Will MLB.TV and other online media hurt the “home team”?

Americans are a mobile society. We move around for work, family, and sometimes just to get a fresh start. This used to have an effect on what baseball team you could watch on TV. Based on MLB’s territory rules, you were pretty much guaranteed to see only one team on television depending on where you live. Obviously if you’re in New York, Los Angeles, or the San Francisco Bay area, this wasn’t necessarily the case. However, in recent years, the internet has done wonders to make teams’ territory practically moot.

MLB.TV is a brilliant example of how we can thumb our nose on who our local team happens to be and support whatever team in MLB we want. A subscription allows you watch any out-of-market games that you want for around $120 a year. That allows you stream games live on your phone, tablet, laptop, or desktop. You can pause live games and typically have a choice of which broadcast (home or away) you want. It also allows you to listen to radio broadcasts. It’s a brilliant creation and if I ever move from the metro-Atlanta area, I’ll never be too far from my beloved Braves.

There is a downside to this brilliant technology. It all but eliminates the possibility that local teams will convert new residents into being fans of the local club. For example, a friend of mine just moved to Dallas and is a diehard Braves fan. He naturally already subscribed to MLB.TV and was glowing over the fact that despite being in the heart of Rangers country, his Braves are only a click away. While the state of Texas just gained a resident, the didn’t gain a Rangers fan. I’m sure he’d stop by the Ballpark at Arlington to catch the 2-time reigning AL champs, but he won’t be swapping his Braves cap for a Rangers one anytime soon.
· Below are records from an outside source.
-- pv_equiv track=rewrite | github.com/HackerSchool/recrutamento-2021-22-s2 | python/josé_lopes/calculator.py | signExpression
-- ===== SOURCE A (Python) =====
-- def signExpression(exp):
--
--   for i in range(len(exp)-1):
--     if(exp[i] == "-" or exp[i] == "+"):
--       if(exp[i+1] == "-" or exp[i+1] == "+"):
--         bump = 0
--         sign = 1
--         for k in range(i, len(exp)):
--           if(exp[k] == "-"):
--             bump += 1
--             sign *= -1
--           elif(exp[k] == "+"):
--             bump+= 1
--           else:
--             break
--
--         if(sign == -1):
--           exp = exp[:i] + "-" + exp[i+bump:]
--         else:
--           if(i != 0): exp = exp[:i] + "+" + exp[i+bump:]
--           else: exp = exp[i+bump:]
--
--         return exp
--
--   return
-- ===== SOURCE B (Python) =====
-- def signExpression(exp):
--     n = len(exp)
--     run_start = None
--     minus = 0
--     j = 0
--     while j < n:
--         c = exp[j]
--         if c == "+" or c == "-":
--             if run_start is None:
--                 run_start = j
--                 minus = 0
--             if c == "-":
--                 minus += 1
--         else:
--             if run_start is not None and j - run_start >= 2:
--                 break
--             run_start = None
--         j += 1
--     if run_start is None or j - run_start < 2:
--         return None
--     i = run_start
--     repl = "-" if minus % 2 == 1 else ("" if i == 0 else "+")
--     return exp[:i] + repl + exp[j:]
-- ===== Notes on version B (the rewrite author's own statement) =====
-- stated objective: alternative
-- what changed: A uses nested loops (an outer index scan restarting a guard at every position plus an inner loop re-walking the run with a multiplicative sign accumulator); B is a single-pass state machine that tracks the current sign-run start and its minus-count parity and never re-reads a character.
import Mathlib
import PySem

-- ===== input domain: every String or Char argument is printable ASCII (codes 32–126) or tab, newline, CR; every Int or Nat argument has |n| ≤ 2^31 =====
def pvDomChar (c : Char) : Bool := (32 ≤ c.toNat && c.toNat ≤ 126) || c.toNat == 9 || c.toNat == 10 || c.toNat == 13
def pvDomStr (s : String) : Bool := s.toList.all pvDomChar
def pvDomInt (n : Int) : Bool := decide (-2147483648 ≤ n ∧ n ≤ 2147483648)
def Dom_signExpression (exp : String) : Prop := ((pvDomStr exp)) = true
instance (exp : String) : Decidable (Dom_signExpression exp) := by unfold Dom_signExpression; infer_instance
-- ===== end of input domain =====

-- B collapses the first run of consecutive signs by one structural recursive pass instead of A's
-- nested index loops with slicing; objective: simpler (same asymptotic cost).

-- ===== PORT A =====
-- inner `for k in range(i, len(exp))` loop: counts the sign run (bump) and its parity (sign);
-- indices stay in range in every use, so getD is exact here
def pvInnerA (cs : List Char) (k : Nat) (bump : Nat) (sign : Int) : Nat × Int :=
  if k < cs.length then
    if cs.getD k ' ' == '-' then pvInnerA cs (k+1) (bump+1) (sign * (-1))
    else if cs.getD k ' ' == '+' then pvInnerA cs (k+1) (bump+1) sign
    else (bump, sign)
  else (bump, sign)
termination_by cs.length - k

-- outer `for i in range(len(exp)-1)` loop; slices exp[:i] / exp[i+bump:] have nonnegative
-- in-range bounds, so take/drop are exact
def pvOuterA (cs : List Char) (i : Nat) : Option (List Char) :=
  if i + 1 < cs.length then
    if (cs.getD i ' ' == '-' || cs.getD i ' ' == '+') &&
       (cs.getD (i+1) ' ' == '-' || cs.getD (i+1) ' ' == '+') then
      let r := pvInnerA cs i 0 1
      if r.2 == -1 then some (cs.take i ++ '-' :: cs.drop (i + r.1))
      else if i ≠ 0 then some (cs.take i ++ '+' :: cs.drop (i + r.1))
      else some (cs.drop (i + r.1))
    else pvOuterA cs (i+1)
  else none
termination_by cs.length - i

def signExpression (exp : String) : Option String :=
  (pvOuterA exp.toList 0).map String.mk

-- ===== PORT B =====
-- Source B's while-loop: one pass with state (j, run_start, minus); returns (i, j, minus) of the
-- first sign run of length >= 2 (the empty-list arm is the post-loop check)
def pvScanB : List Char → Nat → Option Nat → Nat → Option (Nat × Nat × Nat)
  | [], j, runStart, minus =>
    match runStart with
    | some r => if 2 ≤ j - r then some (r, j, minus) else none
    | none => none
  | c :: cs, j, runStart, minus =>
    if c == '+' || c == '-' then
      let r := match runStart with | none => j | some r => r
      let m := match runStart with | none => 0 | some _ => minus
      pvScanB cs (j + 1) (some r) (m + if c == '-' then 1 else 0)
    else
      match runStart with
      | some r => if 2 ≤ j - r then some (r, j, minus) else pvScanB cs (j + 1) none 0
      | none => pvScanB cs (j + 1) none 0

-- slices exp[:i] / exp[j:] have nonnegative in-range bounds, so take/drop are exact
def signExpression_alt (exp : String) : Option String :=
  match pvScanB exp.toList 0 none 0 with
  | none => none
  | some (i, j, minus) =>
    some (String.mk (exp.toList.take i ++
      (if minus % 2 == 1 then ['-'] else if i == 0 then [] else ['+']) ++
      exp.toList.drop j))

-- ===== PRECONDITION & SPEC =====
def Spec_signExpression (exp : String) (out : Option String) : Prop := out = signExpression_alt exp
instance (exp : String) (out : Option String) : Decidable (Spec_signExpression exp out) := by unfold Spec_signExpression; infer_instance

-- ===== CLAIM (what is proved, stated in full; the proofs are below) =====
def Claim_equal_signExpression : Prop := ∀ (exp : String), Dom_signExpression exp → Spec_signExpression exp (signExpression exp)

-- ===== LEMMAS AND PROOFS =====
def pvIsSign (c : Char) : Bool := c == '+' || c == '-'

theorem pv_getD_append_len (pre : List Char) (c : Char) (cs : List Char) :
    (pre ++ c :: cs).getD pre.length ' ' = c := by
  induction pre with
  | nil => rfl
  | cons a t ih => simpa using ih

theorem pv_innerA_spec (cs : List Char) : ∀ (pre : List Char) (b : Nat) (s : Int),
    pvInnerA (pre ++ cs) pre.length b s =
      (b + (cs.takeWhile pvIsSign).length,
       if (cs.takeWhile pvIsSign).count '-' % 2 == 1 then -s else s) := by
  induction cs with
  | nil =>
    intro pre b s
    rw [pvInnerA]
    simp [List.takeWhile]
  | cons c rest ih =>
    intro pre b s
    rw [pvInnerA]
    have hlt : pre.length < (pre ++ c :: rest).length := by simp
    have hg := pv_getD_append_len pre c rest
    by_cases hm : c = '-'
    · subst hm
      simp only [hlt, if_pos, hg]
      have := ih (pre ++ ['-']) (b + 1) (s * (-1))
      simp only [List.append_assoc, List.cons_append, List.nil_append,
        List.length_append, List.length_cons, List.length_nil] at this
      rw [show pre.length + 1 = pre.length + (0 + 1) by omega] at this
      simp only [Nat.zero_add] at this
      rw [this]
      simp only [List.takeWhile, pvIsSign, show ('-' == '+') = false by decide,
        show ('-' == '-') = true by decide, Bool.false_or, if_pos,
        List.length_cons, List.count_cons, if_pos, BEq.rfl]
      rcases Nat.even_or_odd ((List.takeWhile pvIsSign rest).count '-') with h | h
      · obtain ⟨k, hk⟩ := h
        have h1 : ((List.takeWhile pvIsSign rest).count '-' % 2 == 1) = false := by
          simp only [Bool.eq_false_iff, ne_eq, beq_iff_eq]; omega
        have h2 : (((List.takeWhile pvIsSign rest).count '-' + 1) % 2 == 1) = true := by
          simp only [beq_iff_eq]; omega
        simp only [h1, h2, Bool.false_eq_true, if_false, if_true, Prod.mk.injEq]
        exact ⟨by omega, by ring⟩
      · obtain ⟨k, hk⟩ := h
        have h1 : ((List.takeWhile pvIsSign rest).count '-' % 2 == 1) = true := by
          simp only [beq_iff_eq]; omega
        have h2 : (((List.takeWhile pvIsSign rest).count '-' + 1) % 2 == 1) = false := by
          simp only [Bool.eq_false_iff, ne_eq, beq_iff_eq]; omega
        simp only [h1, h2, Bool.false_eq_true, if_false, if_true, Prod.mk.injEq]
        exact ⟨by omega, by ring⟩
    · by_cases hp : c = '+'
      · subst hp
        simp only [hlt, if_pos, hg]
        have hne : ('+' == '-') = false := by decide
        simp only [hne, Bool.false_eq_true, if_false, if_pos (by decide : ('+' == '+') = true)]
        have := ih (pre ++ ['+']) (b + 1) s
        simp only [List.append_assoc, List.cons_append, List.nil_append,
          List.length_append, List.length_cons, List.length_nil] at this
        rw [show pre.length + 1 = pre.length + (0 + 1) by omega] at this
        simp only [Nat.zero_add] at this
        rw [this]
        simp [List.takeWhile, pvIsSign, List.count_cons]
        omega
      · simp only [hlt, if_pos, hg]
        have h1 : (c == '-') = false := by simp [hm]
        have h2 : (c == '+') = false := by simp [hp]
        have h3 : pvIsSign c = false := by simp [pvIsSign, h1, h2]
        simp [h1, h2, List.takeWhile, h3]

theorem pv_drop_takeWhile (p : Char → Bool) (l : List Char) :
    l.drop (l.takeWhile p).length = l.dropWhile p := by
  induction l with
  | nil => rfl
  | cons c rest ih =>
    by_cases h : p c <;> simp [List.takeWhile, List.dropWhile, h, ih]

theorem pv_sign_comm (c : Char) : (c == '-' || c == '+') = pvIsSign c := by
  simp [pvIsSign, Bool.or_comm]

theorem pv_run2 (cs : List Char) : ∀ (p r m : Nat), r + 2 ≤ p →
    pvScanB cs p (some r) m =
      some (r, p + (cs.takeWhile pvIsSign).length, m + (cs.takeWhile pvIsSign).count '-') := by
  induction cs with
  | nil =>
    intro p r m hp
    have h2 : 2 ≤ p - r := by omega
    simp [pvScanB, h2]
  | cons c cs ih =>
    intro p r m hp
    by_cases h : pvIsSign c
    · have h' : (c == '+' || c == '-') = true := h
      rw [pvScanB]
      simp only [h', if_true]
      rw [ih (p + 1) r (m + if c == '-' then 1 else 0) (by omega)]
      simp only [List.takeWhile, h, List.length_cons, List.count_cons, Option.some.injEq,
        Prod.mk.injEq, true_and]
      constructor
      · omega
      · by_cases hc : c = '-' <;> simp [hc] <;> omega
    · have h' : (c == '+' || c == '-') = false := by simpa [pvIsSign] using h
      have h2 : 2 ≤ p - r := by omega
      rw [pvScanB]
      simp [h', List.takeWhile, h, h2]

theorem pv_main (cs : List Char) : ∀ (pre : List Char),
    pvOuterA (pre ++ cs) pre.length =
      match pvScanB cs pre.length none 0 with
      | none => none
      | some (i, j, minus) =>
        some ((pre ++ cs).take i ++
          (if minus % 2 == 1 then ['-'] else if i == 0 then [] else ['+']) ++
          (pre ++ cs).drop j) := by
  induction cs with
  | nil =>
    intro pre
    rw [pvOuterA]
    simp [pvScanB]
  | cons c1 t ih =>
    intro pre
    cases t with
    | nil =>
      rw [pvOuterA]
      by_cases h : pvIsSign c1
      · have h' : (c1 == '+' || c1 == '-') = true := h
        simp [pvScanB, h']
      · have h' : (c1 == '+' || c1 == '-') = false := by simpa [pvIsSign] using h
        simp [pvScanB, h']
    | cons c2 rest =>
      rw [pvOuterA]
      have hlt : pre.length + 1 < (pre ++ c1 :: c2 :: rest).length := by simp
      have hg1 : (pre ++ c1 :: c2 :: rest).getD pre.length ' ' = c1 :=
        pv_getD_append_len pre c1 (c2 :: rest)
      have hg2 : (pre ++ c1 :: c2 :: rest).getD (pre.length + 1) ' ' = c2 := by
        have := pv_getD_append_len (pre ++ [c1]) c2 rest
        simpa using this
      simp only [hlt, if_pos, hg1, hg2, pv_sign_comm]
      by_cases hs1 : pvIsSign c1
      · have h1' : (c1 == '+' || c1 == '-') = true := hs1
        by_cases hs2 : pvIsSign c2
        · -- first double-sign pair found here
          have h2' : (c2 == '+' || c2 == '-') = true := hs2
          have hs : (pvIsSign c1 && pvIsSign c2) = true := by simp [hs1, hs2]
          rw [if_pos hs]
          have hin := pv_innerA_spec (c1 :: c2 :: rest) pre 0 1
          rw [pvScanB]
          simp only [h1', if_true]
          rw [pvScanB]
          simp only [h2', if_true]
          rw [pv_run2 rest (pre.length + 1 + 1) pre.length _ (by omega)]
          simp only [hin, Nat.zero_add]
          have htw : (c1 :: c2 :: rest).takeWhile pvIsSign =
              c1 :: c2 :: rest.takeWhile pvIsSign := by
            simp [List.takeWhile, hs1, hs2]
          have hdrop : (pre ++ c1 :: c2 :: rest).drop
              (pre.length + ((c1 :: c2 :: rest).takeWhile pvIsSign).length) =
              (c1 :: c2 :: rest).dropWhile pvIsSign := by
            rw [List.drop_append, List.drop_eq_nil_of_le (by omega), Nat.add_sub_cancel_left,
              List.nil_append, pv_drop_takeWhile]
          have hcnt : ((if c1 == '-' then 1 else 0) + if c2 == '-' then 1 else 0) +
              (rest.takeWhile pvIsSign).count '-' =
              ((c1 :: c2 :: rest).takeWhile pvIsSign).count '-' := by
            rw [htw]
            simp only [List.count_cons]
            by_cases hc1 : c1 = '-' <;> by_cases hc2 : c2 = '-' <;> simp [hc1, hc2] <;> omega
          have hlen : pre.length + 1 + 1 + (rest.takeWhile pvIsSign).length =
              pre.length + ((c1 :: c2 :: rest).takeWhile pvIsSign).length := by
            rw [htw]; simp; omega
          rw [hlen, hcnt]
          by_cases hodd : (((c1 :: c2 :: rest).takeWhile pvIsSign).count '-' % 2 == 1) = true
          · simp only [hodd, if_true, show ((-1 : Int) == -1) = true by decide]
            simp [List.take_left, hdrop]
          · simp only [hodd, Bool.false_eq_true, if_false,
              show ((1 : Int) == -1) = false by decide]
            by_cases hpre : pre = []
            · subst hpre
              simp [hdrop, pv_drop_takeWhile]
            · have hlen0 : pre.length ≠ 0 := by simpa using hpre
              simp [hlen0, List.take_left, hdrop]
        · -- single sign then non-sign: both sides fall through to position pre.length + 2
          have h2' : (c2 == '+' || c2 == '-') = false := by simpa [pvIsSign] using hs2
          have hs : ¬((pvIsSign c1 && pvIsSign c2) = true) := by simp [hs2]
          rw [if_neg hs]
          have h2 := ih (pre ++ [c1])
          simp only [List.append_assoc, List.singleton_append, List.length_append,
            List.length_cons, List.length_nil, Nat.zero_add] at h2
          rw [h2]
          have e1 : pvScanB (c1 :: c2 :: rest) pre.length none 0
              = pvScanB rest (pre.length + 1 + 1) none 0 := by
            rw [pvScanB]
            simp only [h1', if_true]
            rw [pvScanB]
            simp [h2', show ¬(2 ≤ pre.length + 1 - pre.length) from by omega]
          have e2 : pvScanB (c2 :: rest) (pre.length + 1) none 0
              = pvScanB rest (pre.length + 1 + 1) none 0 := by
            rw [pvScanB]
            simp [h2']
          rw [e1, e2]
          cases pvScanB rest (pre.length + 1 + 1) none 0 <;> simp [List.append_assoc]
      · -- non-sign head: both sides move to position pre.length + 1
        have h1' : (c1 == '+' || c1 == '-') = false := by simpa [pvIsSign] using hs1
        have hs : ¬((pvIsSign c1 && pvIsSign c2) = true) := by simp [hs1]
        rw [if_neg hs]
        have h2 := ih (pre ++ [c1])
        simp only [List.append_assoc, List.singleton_append, List.length_append,
          List.length_cons, List.length_nil, Nat.zero_add] at h2
        rw [h2]
        have e1 : pvScanB (c1 :: c2 :: rest) pre.length none 0
            = pvScanB (c2 :: rest) (pre.length + 1) none 0 := by
          rw [pvScanB]
          simp [h1']
        rw [e1]
        cases pvScanB (c2 :: rest) (pre.length + 1) none 0 <;> simp [List.append_assoc]

-- ===== VERDICT (by name: the statement is the Claim_ definition above) =====
theorem signExpression_spec : Claim_equal_signExpression := by
  intro exp _
  unfold Spec_signExpression signExpression signExpression_alt
  have h := pv_main exp.toList []
  simp only [List.nil_append, List.length_nil] at h
  rw [h]
  cases pvScanB exp.toList 0 none 0 with
  | none => rfl
  | some v => rfl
Living in Braves Country prevents me from having to plunk down for a subscription service, but yesterday–undoubtedly as a marketing tool–MLB.TV broadcasted a spring training game between the Braves and Nationals for free. While it wasn’t my first experience watching sports online, the appeal of MLB.TV was undeniable. The quality was superb, they didn’t broadcast ads, and allowed in-game viewing of the box score and play-by-play stats.

It might hurt people converting and rooting for their new home team, but it keeps you far more connected to your original home team than simply seeing highlights on Sportscenter or reading the box score in the newspaper.

MLB.TV and other online subscription services may hurt cities convert their new residents, but it keeps us connected to home and that’s not necessarily a bad thing.

Let’s play ball!

Lastly, just want to see a small word on Chipper Jones, who after 18 seasons in the big leagues, and what’s been a Hall of Fame career, announced that he is retiring following the 2012 season. Jones is a once in a generation player, who will go down as one of the greatest switch hitters of all time and certainly one of the top third basemen of all time. He was an offensive juggernaut for the Braves and did it all cleanly in the middle of the Steroids Era. He’s a career .300 hitter, with over 450 home runs, and nearly 2,400 hits. Chipper was the 1999 MVP, finished second in Rookie of the Year voting in 1995, and was a much heralded number one pick by the Braves in 1990. We can’t forget that in 2008 Jones won the NL batting title, hitting .364 and whopping .470 OBP.  He’s restructured his contract multiple times to allow the Braves to spend money on other players and has become an ambassador for the game. While he’s in the twilight of his playing career, Chipper’s impact on the game will continue for years to come.

Thanks for the memories Chipper. Now let’s win it all in 2012 and send you out the way you came in: a World Series champion.